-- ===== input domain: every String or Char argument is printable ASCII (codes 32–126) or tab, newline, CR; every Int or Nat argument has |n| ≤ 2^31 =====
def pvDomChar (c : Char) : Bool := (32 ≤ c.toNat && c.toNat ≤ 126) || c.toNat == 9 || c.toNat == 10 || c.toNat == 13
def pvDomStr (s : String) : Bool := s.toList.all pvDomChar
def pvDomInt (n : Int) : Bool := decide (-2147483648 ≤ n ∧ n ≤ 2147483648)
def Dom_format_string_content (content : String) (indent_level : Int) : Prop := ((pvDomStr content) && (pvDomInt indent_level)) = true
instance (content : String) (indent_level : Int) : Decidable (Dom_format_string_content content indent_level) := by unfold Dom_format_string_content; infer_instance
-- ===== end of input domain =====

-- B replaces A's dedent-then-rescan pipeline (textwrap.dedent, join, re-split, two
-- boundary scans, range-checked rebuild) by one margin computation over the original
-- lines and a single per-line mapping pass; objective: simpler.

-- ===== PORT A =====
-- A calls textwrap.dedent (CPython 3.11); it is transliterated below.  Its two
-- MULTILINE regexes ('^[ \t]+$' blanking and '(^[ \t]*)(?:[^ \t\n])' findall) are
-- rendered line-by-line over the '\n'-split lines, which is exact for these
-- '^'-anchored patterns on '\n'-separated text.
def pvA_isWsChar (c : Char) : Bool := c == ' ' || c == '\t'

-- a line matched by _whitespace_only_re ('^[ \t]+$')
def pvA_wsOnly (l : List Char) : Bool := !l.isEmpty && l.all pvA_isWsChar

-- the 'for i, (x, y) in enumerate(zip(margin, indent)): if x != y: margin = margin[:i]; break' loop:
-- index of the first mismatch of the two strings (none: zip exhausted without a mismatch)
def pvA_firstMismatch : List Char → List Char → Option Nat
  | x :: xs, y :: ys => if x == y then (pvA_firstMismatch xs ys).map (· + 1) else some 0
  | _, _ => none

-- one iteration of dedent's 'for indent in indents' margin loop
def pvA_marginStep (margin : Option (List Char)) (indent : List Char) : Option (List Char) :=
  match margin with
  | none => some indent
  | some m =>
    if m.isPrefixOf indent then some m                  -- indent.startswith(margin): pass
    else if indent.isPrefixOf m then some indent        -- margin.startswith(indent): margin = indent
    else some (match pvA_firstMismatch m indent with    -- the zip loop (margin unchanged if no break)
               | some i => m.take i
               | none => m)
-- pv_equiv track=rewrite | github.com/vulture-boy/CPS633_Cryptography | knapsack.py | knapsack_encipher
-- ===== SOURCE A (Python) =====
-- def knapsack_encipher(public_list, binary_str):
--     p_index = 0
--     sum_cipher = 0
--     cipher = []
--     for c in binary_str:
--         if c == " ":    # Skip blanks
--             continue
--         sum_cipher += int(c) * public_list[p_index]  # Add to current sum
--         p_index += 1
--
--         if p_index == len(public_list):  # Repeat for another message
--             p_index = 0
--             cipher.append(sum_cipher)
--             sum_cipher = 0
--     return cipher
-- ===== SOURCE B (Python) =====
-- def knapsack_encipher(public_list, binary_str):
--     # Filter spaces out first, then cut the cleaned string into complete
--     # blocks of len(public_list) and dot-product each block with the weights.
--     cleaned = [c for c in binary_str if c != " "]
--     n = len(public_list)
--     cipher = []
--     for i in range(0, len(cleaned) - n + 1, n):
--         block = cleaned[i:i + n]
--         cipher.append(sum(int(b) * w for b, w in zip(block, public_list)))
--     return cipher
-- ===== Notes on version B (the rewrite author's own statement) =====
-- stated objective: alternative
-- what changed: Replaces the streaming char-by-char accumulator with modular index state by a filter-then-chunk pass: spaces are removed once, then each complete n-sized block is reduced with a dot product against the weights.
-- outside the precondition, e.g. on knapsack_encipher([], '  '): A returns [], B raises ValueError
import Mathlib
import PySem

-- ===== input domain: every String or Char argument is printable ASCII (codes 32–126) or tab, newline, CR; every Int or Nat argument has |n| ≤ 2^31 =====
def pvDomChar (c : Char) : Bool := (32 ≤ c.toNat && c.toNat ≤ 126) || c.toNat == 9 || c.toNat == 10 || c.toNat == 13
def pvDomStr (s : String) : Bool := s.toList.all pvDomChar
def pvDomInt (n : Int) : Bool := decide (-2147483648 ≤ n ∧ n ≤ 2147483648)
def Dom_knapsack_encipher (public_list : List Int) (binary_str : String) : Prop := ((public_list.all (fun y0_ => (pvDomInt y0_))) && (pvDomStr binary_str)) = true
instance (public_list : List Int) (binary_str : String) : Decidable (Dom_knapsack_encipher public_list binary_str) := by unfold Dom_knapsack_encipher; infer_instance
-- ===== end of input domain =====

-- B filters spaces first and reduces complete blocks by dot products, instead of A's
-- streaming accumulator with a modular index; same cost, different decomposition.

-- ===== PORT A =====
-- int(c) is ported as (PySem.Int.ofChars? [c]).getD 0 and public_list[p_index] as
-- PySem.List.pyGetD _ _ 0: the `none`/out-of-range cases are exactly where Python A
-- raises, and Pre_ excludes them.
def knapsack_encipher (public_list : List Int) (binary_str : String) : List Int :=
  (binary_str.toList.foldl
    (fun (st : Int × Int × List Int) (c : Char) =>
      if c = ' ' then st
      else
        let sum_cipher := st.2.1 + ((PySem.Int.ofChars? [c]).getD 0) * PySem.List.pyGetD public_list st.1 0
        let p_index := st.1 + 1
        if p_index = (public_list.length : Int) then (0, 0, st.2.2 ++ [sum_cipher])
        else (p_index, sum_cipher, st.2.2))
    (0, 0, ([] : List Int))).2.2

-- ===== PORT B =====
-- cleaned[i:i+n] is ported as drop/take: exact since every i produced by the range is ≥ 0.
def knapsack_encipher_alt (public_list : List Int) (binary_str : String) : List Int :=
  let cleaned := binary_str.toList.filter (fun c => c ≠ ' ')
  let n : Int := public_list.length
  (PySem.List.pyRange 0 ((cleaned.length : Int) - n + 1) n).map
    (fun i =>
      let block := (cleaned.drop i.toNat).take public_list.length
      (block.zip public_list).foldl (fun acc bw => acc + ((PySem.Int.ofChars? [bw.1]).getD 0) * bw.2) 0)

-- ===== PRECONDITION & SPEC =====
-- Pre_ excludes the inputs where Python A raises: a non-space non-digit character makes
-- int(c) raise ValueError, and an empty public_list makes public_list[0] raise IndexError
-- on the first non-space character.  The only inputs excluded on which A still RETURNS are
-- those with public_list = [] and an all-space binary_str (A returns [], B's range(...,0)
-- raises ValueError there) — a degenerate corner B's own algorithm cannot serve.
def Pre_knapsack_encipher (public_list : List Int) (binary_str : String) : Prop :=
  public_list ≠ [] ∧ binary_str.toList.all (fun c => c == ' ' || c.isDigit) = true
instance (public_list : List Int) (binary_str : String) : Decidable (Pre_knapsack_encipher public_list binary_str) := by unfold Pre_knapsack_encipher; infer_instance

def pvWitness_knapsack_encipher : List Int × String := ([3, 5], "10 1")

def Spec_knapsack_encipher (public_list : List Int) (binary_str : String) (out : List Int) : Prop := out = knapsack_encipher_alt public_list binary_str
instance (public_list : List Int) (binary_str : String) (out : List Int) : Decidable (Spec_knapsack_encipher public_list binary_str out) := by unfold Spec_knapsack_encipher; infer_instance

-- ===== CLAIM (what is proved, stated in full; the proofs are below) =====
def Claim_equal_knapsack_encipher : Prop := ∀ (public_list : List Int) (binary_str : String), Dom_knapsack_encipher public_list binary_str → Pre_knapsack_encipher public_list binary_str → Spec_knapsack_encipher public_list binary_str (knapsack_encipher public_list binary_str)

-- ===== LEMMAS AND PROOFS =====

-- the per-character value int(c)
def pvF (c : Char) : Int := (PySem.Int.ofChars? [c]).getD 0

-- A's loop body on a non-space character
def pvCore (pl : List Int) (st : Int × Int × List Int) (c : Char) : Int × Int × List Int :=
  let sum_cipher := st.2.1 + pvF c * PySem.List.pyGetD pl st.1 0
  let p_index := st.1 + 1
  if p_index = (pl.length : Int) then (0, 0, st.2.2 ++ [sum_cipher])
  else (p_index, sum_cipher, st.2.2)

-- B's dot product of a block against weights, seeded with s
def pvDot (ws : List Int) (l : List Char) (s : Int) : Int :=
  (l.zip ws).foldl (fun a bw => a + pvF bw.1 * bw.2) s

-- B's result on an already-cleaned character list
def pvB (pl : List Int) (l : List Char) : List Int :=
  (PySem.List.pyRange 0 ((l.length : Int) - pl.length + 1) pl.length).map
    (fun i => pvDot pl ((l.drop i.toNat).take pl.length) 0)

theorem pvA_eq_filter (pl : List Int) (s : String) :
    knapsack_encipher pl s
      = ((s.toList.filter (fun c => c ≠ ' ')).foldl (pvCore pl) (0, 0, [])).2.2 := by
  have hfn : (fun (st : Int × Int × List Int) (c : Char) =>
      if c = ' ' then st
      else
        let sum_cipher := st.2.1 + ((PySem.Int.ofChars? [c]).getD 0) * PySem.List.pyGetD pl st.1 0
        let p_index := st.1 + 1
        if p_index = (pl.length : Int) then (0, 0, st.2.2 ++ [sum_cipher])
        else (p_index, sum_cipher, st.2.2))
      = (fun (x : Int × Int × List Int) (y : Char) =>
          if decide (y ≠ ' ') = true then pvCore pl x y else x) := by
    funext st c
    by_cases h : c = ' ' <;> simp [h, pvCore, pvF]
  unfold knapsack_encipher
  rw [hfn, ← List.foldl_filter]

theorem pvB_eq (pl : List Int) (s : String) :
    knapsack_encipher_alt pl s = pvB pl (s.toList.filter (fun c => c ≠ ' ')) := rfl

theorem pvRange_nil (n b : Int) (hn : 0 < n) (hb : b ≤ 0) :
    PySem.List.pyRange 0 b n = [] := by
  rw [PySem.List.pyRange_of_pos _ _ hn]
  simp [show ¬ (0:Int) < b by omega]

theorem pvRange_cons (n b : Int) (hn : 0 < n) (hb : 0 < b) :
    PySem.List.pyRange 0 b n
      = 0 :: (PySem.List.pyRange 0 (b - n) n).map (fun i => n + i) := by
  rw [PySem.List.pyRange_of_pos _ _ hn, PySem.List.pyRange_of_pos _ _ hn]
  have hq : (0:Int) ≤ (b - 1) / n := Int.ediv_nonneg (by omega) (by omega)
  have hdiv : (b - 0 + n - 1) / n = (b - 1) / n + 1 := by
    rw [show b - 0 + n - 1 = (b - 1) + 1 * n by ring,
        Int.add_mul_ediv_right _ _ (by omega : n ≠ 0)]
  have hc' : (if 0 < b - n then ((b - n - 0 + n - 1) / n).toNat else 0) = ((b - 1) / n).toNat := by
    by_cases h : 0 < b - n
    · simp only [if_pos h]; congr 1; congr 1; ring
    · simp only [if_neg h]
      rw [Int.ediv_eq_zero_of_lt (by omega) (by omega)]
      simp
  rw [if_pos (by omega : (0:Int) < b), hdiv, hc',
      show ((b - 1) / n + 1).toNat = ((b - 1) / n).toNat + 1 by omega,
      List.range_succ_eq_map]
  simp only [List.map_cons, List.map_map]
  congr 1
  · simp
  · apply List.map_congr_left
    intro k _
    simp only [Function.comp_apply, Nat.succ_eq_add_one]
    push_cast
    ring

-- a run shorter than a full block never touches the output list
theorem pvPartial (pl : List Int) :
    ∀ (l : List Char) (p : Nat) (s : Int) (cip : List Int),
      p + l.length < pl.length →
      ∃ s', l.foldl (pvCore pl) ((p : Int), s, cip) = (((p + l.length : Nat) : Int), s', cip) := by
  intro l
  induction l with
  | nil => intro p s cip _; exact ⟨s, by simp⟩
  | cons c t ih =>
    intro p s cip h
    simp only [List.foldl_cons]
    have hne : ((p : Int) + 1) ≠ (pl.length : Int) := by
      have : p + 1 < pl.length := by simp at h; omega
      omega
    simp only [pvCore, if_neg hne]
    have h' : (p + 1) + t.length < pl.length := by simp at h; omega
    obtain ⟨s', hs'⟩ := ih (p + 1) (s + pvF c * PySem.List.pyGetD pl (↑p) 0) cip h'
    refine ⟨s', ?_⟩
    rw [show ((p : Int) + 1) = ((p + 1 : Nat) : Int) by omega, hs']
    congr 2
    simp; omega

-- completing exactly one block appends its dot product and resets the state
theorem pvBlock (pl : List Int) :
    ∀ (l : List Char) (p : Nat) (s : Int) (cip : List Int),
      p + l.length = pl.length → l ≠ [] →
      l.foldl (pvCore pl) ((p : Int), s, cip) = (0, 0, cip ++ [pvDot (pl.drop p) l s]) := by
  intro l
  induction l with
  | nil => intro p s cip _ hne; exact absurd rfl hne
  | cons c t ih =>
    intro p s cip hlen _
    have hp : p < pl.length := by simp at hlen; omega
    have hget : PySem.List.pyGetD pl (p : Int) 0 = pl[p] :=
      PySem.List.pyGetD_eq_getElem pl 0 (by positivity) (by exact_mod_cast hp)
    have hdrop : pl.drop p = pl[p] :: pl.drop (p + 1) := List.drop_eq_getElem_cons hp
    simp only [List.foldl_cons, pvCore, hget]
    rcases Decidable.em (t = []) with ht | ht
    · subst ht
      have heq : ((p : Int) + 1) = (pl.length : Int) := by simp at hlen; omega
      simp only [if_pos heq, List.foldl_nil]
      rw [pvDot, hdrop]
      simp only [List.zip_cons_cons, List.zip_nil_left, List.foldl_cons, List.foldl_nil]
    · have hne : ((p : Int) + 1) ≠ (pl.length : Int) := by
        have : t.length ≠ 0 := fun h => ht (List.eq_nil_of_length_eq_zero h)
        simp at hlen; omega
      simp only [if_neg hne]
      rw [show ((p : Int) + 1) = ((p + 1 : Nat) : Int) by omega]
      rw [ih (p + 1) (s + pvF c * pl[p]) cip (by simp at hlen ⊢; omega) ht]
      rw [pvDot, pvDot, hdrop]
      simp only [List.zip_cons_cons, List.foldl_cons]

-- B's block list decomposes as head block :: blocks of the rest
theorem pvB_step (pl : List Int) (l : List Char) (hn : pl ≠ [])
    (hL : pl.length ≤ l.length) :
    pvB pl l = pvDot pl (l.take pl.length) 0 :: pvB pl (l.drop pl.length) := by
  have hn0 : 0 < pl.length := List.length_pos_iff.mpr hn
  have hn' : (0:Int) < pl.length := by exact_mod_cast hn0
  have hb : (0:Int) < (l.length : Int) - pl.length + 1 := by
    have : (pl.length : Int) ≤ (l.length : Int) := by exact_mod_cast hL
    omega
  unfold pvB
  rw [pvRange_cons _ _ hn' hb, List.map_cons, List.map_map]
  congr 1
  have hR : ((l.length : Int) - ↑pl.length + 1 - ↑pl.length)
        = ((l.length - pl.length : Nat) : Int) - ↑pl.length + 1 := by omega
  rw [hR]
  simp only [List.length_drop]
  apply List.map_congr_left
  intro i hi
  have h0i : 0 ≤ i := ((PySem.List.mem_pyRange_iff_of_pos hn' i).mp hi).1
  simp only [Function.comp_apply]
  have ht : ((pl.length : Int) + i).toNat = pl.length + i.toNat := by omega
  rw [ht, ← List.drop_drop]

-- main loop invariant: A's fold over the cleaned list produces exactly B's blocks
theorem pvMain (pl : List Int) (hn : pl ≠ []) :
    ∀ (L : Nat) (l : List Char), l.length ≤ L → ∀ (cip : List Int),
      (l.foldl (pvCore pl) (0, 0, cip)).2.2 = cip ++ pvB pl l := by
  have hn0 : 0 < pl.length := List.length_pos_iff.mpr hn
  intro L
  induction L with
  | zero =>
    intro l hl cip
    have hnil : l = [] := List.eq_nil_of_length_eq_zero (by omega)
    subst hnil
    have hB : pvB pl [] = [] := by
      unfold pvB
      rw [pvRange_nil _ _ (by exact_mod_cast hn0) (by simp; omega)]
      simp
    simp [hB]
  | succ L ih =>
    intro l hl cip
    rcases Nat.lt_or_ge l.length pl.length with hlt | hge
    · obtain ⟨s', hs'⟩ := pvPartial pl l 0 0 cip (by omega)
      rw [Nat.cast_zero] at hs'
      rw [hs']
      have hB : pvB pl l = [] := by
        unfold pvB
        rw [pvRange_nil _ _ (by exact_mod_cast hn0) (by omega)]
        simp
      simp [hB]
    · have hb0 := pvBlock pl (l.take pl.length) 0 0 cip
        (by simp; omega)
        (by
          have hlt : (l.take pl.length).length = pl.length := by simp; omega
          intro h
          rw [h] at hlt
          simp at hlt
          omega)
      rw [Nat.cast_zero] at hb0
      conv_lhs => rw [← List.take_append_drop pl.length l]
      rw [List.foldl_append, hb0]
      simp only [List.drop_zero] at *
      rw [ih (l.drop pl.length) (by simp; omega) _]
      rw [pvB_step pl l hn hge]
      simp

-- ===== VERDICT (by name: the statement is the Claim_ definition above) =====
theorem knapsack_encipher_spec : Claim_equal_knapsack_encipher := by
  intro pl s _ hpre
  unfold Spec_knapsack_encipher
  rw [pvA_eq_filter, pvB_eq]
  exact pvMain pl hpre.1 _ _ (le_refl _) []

.....

§ **Task item**
Every line above from the line with "def Pre_knapsack_encipher (public_list" to the line with "public_list ≠ []", both included, must be reproduced exactly, and no other line may appear.

§ **Task response**
def Pre_knapsack_encipher (public_list : List Int) (binary_str : String) : Prop :=
  public_list ≠ [] ∧ binary_str.toList.all (fun c => c == ' ' || c.isDigit) = true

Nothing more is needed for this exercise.